No slouch at the plate either, Grich put up a .777 OPS in his Orioles career which becomes even better when you realize that was good for a 127 OPS+. His 36 WAR produced in 786 games makes him one of the most productive Orioles ever at a per game basis (.046 WPG), perhaps the most productive if using WAR as the standard. By comparison Brooks Robinson (.027), Cal Ripken (.032), Eddie Murray (.031), Frank Robinson (.039) and Manny Machado (.039) all put up less WPG in their Orioles careers.

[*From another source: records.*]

def solution_alt (people : List Int) (limit : Int) : Int :=
  let ps := PySem.List.sorted people (fun x => x) false
  let k := countSmall limit ps
  let h := PySem.List.slice ps (some k) none
  let r := solutionLoopB limit ps h k 0 0 ((h.length : Int) - 1) 0
  r.2.2 + PySem.Int.floordiv (k - r.1 + 1) 2 + ((h.length : Int) - r.2.1)

-- ===== PRECONDITION & SPEC =====
def Spec_solution (people : List Int) (limit : Int) (out : Int) : Prop := out = solution_alt people limit
instance (people : List Int) (limit : Int) (out : Int) : Decidable (Spec_solution people limit out) := by unfold Spec_solution; infer_instance

-- ===== CLAIM (what is proved, stated in full; the proofs are below) =====
def Claim_equal_solution : Prop := ∀ (people : List Int) (limit : Int), Dom_solution people limit → Spec_solution people limit (solution people limit)

-- ===== LEMMAS AND PROOFS =====

theorem countSmall_eq_takeWhile (limit : Int) (ps : List Int) :
    countSmall limit ps = ((ps.takeWhile (fun w => decide (2 * w ≤ limit))).length : Int) := by
  induction ps with
  | nil => simp [countSmall]
  | cons w ws ih =>
    by_cases h : 2 * w ≤ limit <;> simp [countSmall, h, ih] <;> omega

theorem partition_foldl (limit : Int) (ps : List Int) : ∀ (a b : List Int),
    ps.foldl (fun (acc : List Int × List Int) w =>
      if 2 * w ≤ limit then (acc.1 ++ [w], acc.2) else (acc.1, acc.2 ++ [w])) (a, b)
    = (a ++ ps.filter (fun w => decide (2 * w ≤ limit)),
       b ++ ps.filter (fun w => decide ¬(2 * w ≤ limit))) := by
  induction ps with
  | nil => simp
  | cons w ws ih =>
    intro a b
    by_cases h : 2 * w ≤ limit <;>
      simp only [List.foldl_cons, h, if_true, if_false, ih, List.filter_cons, decide_true,
        decide_false, decide_not, not_true, not_false_iff, Bool.not_true, Bool.not_false,
        ite_true, ite_false, List.append_assoc, List.singleton_append, if_pos, if_neg] <;>
      simp [h]

theorem filter_eq_takeWhile_of_sorted (limit : Int) (ps : List Int)
    (hs : ps.Pairwise (· ≤ ·)) :
    ps.filter (fun w => decide (2 * w ≤ limit)) = ps.takeWhile (fun w => decide (2 * w ≤ limit))
    ∧ ps.filter (fun w => decide ¬(2 * w ≤ limit)) = ps.dropWhile (fun w => decide (2 * w ≤ limit)) := by
  induction ps with
  | nil => simp
  | cons w ws ih =>
    rcases List.pairwise_cons.mp hs with ⟨hw, hws⟩
    by_cases h : 2 * w ≤ limit
    · obtain ⟨h1, h2⟩ := ih hws
      constructor
      · rw [List.takeWhile_cons, List.filter_cons]
        simp [h, h1]
      · rw [List.dropWhile_cons, List.filter_cons]
        simp only [h, decide_true, if_true, not_true, decide_false, Bool.false_eq_true, if_false]
        exact h2
    · have hall : ∀ x ∈ ws, ¬ (2 * x ≤ limit) := fun x hx hc => h (by have := hw x hx; omega)
      constructor
      · rw [List.takeWhile_cons, List.filter_cons]
        simp only [h, decide_false, Bool.false_eq_true, if_false]
        exact List.filter_eq_nil_iff.mpr (by simpa using hall)
      · rw [List.dropWhile_cons, List.filter_cons]
        simp only [h, decide_false, Bool.false_eq_true, if_false, decide_not, Bool.not_false,
          if_true, ite_true]
        congr 1
        exact List.filter_eq_self.mpr (by simpa using hall)

-- main loop correspondence: A's loop on (s0.drop si, prefix of h0 ++ survivors) equals
-- B's pointer loop on (s0 ++ h0, h0) with counters (si, p).

theorem loopA_exit (limit : Int) (s h : List Int) (hi boat : Int)
    (hc : ¬(s ≠ [] ∧ h ≠ [] ∧ 0 ≤ hi)) :
    solutionLoopA limit s h hi boat = (s, h, boat) := by
  rw [solutionLoopA, if_neg hc]

theorem loopA_step (limit : Int) (s h : List Int) (hi boat : Int)
    (hc : s ≠ [] ∧ h ≠ [] ∧ 0 ≤ hi) :
    solutionLoopA limit s h hi boat =
      if PySem.List.pyGetD s 0 0 + PySem.List.pyGetD h hi 0 ≤ limit then
        solutionLoopA limit (((PySem.List.pop? s 0).map Prod.snd).getD s)
          (((PySem.List.pop? h hi).map Prod.snd).getD h) (hi - 1) (boat + 1)
      else solutionLoopA limit s h (hi - 1) boat := by
  rw [solutionLoopA, if_pos hc]

theorem loopB_exit (limit : Int) (ps h : List Int) (k si popped hi boat : Int)
    (hc : ¬(si < k ∧ popped < (h.length : Int) ∧ 0 ≤ hi)) :
    solutionLoopB limit ps h k si popped hi boat = (si, popped, boat) := by
  rw [solutionLoopB, if_neg hc]

theorem loopB_step (limit : Int) (ps h : List Int) (k si popped hi boat : Int)
    (hc : si < k ∧ popped < (h.length : Int) ∧ 0 ≤ hi) :
    solutionLoopB limit ps h k si popped hi boat =
      if PySem.List.pyGetD ps si 0 + PySem.List.pyGetD h hi 0 ≤ limit then
        solutionLoopB limit ps h k (si + 1) (popped + 1) (hi - 1) (boat + 1)
      else solutionLoopB limit ps h k si popped (hi - 1) boat := by
  rw [solutionLoopB, if_pos hc]

theorem loop_rel (limit : Int) (s0 h0 : List Int) :
    ∀ (n : Nat) (hi : Int), (hi + 1).toNat ≤ n →
    ∀ (rest : List Int) (si p : Nat) (boat : Int),
      si ≤ s0.length → (hi + 1).toNat + p + rest.length = h0.length →
      ∃ (si' p' : Nat),
        solutionLoopB limit (s0 ++ h0) h0 (s0.length : Int) (si : Int) (p : Int) hi boat
          = ((si' : Int), (p' : Int),
             (solutionLoopA limit (s0.drop si) (h0.take (hi + 1).toNat ++ rest) hi boat).2.2)
        ∧ (solutionLoopA limit (s0.drop si) (h0.take (hi + 1).toNat ++ rest) hi boat).1
            = s0.drop si'
        ∧ (solutionLoopA limit (s0.drop si) (h0.take (hi + 1).toNat ++ rest) hi boat).2.1.length
            = h0.length - p'
        ∧ si ≤ si' ∧ si' ≤ s0.length ∧ p ≤ p' ∧ p' ≤ h0.length := by
  intro n
  induction n with
  | zero =>
    intro hi hn rest si p boat hsi hinv
    rw [loopA_exit _ _ _ _ _ (fun h => absurd h.2.2 (by omega)),
      loopB_exit _ _ _ _ _ _ _ _ (fun h => absurd h.2.2 (by omega))]
    refine ⟨si, p, rfl, rfl, ?_, le_refl _, hsi, le_refl _, by omega⟩
    simp only [List.length_append, List.length_take]
    omega
  | succ n ih =>
    intro hi hn rest si p boat hsi hinv
    have hm : (hi + 1).toNat ≤ h0.length := by omega
    have hlenA : (h0.take (hi + 1).toNat ++ rest).length = h0.length - p := by
      simp only [List.length_append, List.length_take]; omega
    by_cases hc : 0 ≤ hi ∧ si < s0.length ∧ p < h0.length
    · -- both loops take a step
      obtain ⟨hhi0, hsilt, hplt⟩ := hc
      obtain ⟨j, rfl⟩ : ∃ j : Nat, hi = (j : Int) := ⟨hi.toNat, by omega⟩
      have hT : (((j : Int)) + 1).toNat = j + 1 := by omega
      rw [hT] at hm hlenA hn hinv ⊢
      have hj : j < h0.length := by omega
      have hAne : h0.take (j + 1) ++ rest ≠ [] := by
        intro h; rw [h] at hlenA; simp at hlenA; omega
      have hsne : s0.drop si ≠ [] := by
        intro h; rw [List.drop_eq_nil_iff] at h; omega
      -- the element values agree
      have hswA : PySem.List.pyGetD (s0.drop si) 0 0 = s0.getD si 0 := by
        simp [PySem.List.pyGetD_zero, List.getD, List.getElem?_drop]
      have hswB : PySem.List.pyGetD (s0 ++ h0) (si : Int) 0 = s0.getD si 0 := by
        simp only [PySem.List.pyGetD_natCast, List.getD]
        rw [List.getElem?_append_left hsilt]
      have hidx : j < (h0.take (j + 1) ++ rest).length := by omega
      have hhwA : PySem.List.pyGetD (h0.take (j + 1) ++ rest) (j : Int) 0
          = h0.getD j 0 := by
        rw [PySem.List.pyGetD_natCast]
        simp only [List.getD]
        rw [List.getElem?_append_left (by simp only [List.length_take]; omega),
          List.getElem?_take_of_lt (by omega)]
      have hhwB : PySem.List.pyGetD h0 (j : Int) 0 = h0.getD j 0 := by
        rw [PySem.List.pyGetD_natCast]
      rw [loopA_step _ _ _ _ _ ⟨hsne, hAne, by omega⟩,
        loopB_step _ _ _ _ _ _ _ _ ⟨by exact_mod_cast hsilt, by exact_mod_cast hplt, by omega⟩,
        hswA, hswB, hhwA, hhwB]
      have htake : h0.take (j + 1) = h0.take j ++ [h0.getD j 0] := by
        rw [List.take_add_one]
        simp [List.getD, List.getElem?_eq_getElem hj]
      have hnext : ((j : Int) - 1 + 1).toNat = j := by omega
      by_cases hpair : s0.getD si 0 + h0.getD j 0 ≤ limit
      · rw [if_pos hpair, if_pos hpair]
        -- A pops the head of s and index hi of h
        have hpops : ((PySem.List.pop? (s0.drop si) 0).map Prod.snd).getD (s0.drop si)
            = s0.drop (si + 1) := by
          rw [List.drop_eq_getElem_cons hsilt, PySem.List.pop?_zero_cons]
          rfl
        have hpoph : ((PySem.List.pop? (h0.take (j + 1) ++ rest) (j : Int)).map Prod.snd).getD
              (h0.take (j + 1) ++ rest)
            = h0.take j ++ rest := by
          rw [PySem.List.pop?_natCast _ j hidx]
          simp only [Option.map_some, Option.getD_some]
          rw [htake, List.append_assoc,
            List.eraseIdx_append_of_length_le (by simp only [List.length_take]; omega),
            show j - (h0.take j).length = 0 by simp only [List.length_take]; omega]
          rfl
        rw [hpops, hpoph]
        obtain ⟨si', p', h1, h2, h3, h4, h5, h6, h7⟩ :=
          ih ((j : Int) - 1) (by omega) rest (si + 1) (p + 1) (boat + 1) (by omega) (by omega)
        rw [hnext] at h1 h2 h3
        refine ⟨si', p', ?_, h2, h3, by omega, h5, by omega, h7⟩
        rw [← h1]
        congr 1 <;> push_cast <;> ring
      · rw [if_neg hpair, if_neg hpair]
        have hsplit : h0.take (j + 1) ++ rest = h0.take j ++ (h0.getD j 0 :: rest) := by
          rw [htake, List.append_assoc]; rfl
        rw [hsplit]
        obtain ⟨si', p', h1, h2, h3, h4, h5, h6, h7⟩ :=
          ih ((j : Int) - 1) (by omega) (h0.getD j 0 :: rest) si p boat hsi
            (by simp only [List.length_cons]; omega)
        rw [hnext] at h1 h2 h3
        exact ⟨si', p', h1, h2, h3, h4, h5, h6, h7⟩
    · -- both loops exit
      rw [loopA_exit _ _ _ _ _ (fun h => by
            refine hc ⟨h.2.2, ?_, ?_⟩
            · by_contra hx
              exact h.1 (List.drop_eq_nil_iff.mpr (by omega))
            · have := List.ne_nil_iff_length_pos.mp h.2.1
              omega),
        loopB_exit _ _ _ _ _ _ _ _ (fun h => by
            exact hc ⟨h.2.2, by exact_mod_cast h.1, by exact_mod_cast h.2.1⟩)]
      refine ⟨si, p, rfl, rfl, hlenA, le_refl _, hsi, le_refl _, by omega⟩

It's unfortunate that the Orioles weren't interested in retaining the high priced free agents that year and let Grich, Reggie Jackson, and Wayne Garland all walk after the 1976 season. Imagine how much better the Orioles could have been if they were able to open up the wallet and keep Grich an Oriole. Thankfully, the Southern Californian raised Grich walked away from a lucrative Yankees offer and signed with his hometown Angels.

He retired after the 1986 season at age 37. He put up 70.9 WAR over his 17 seasons, never once having a WAR lower than 1.9 in a full season. He put up the 7th most WAR of any second baseman in the history of the game and the only one in the top ten not in the Hall of Fame.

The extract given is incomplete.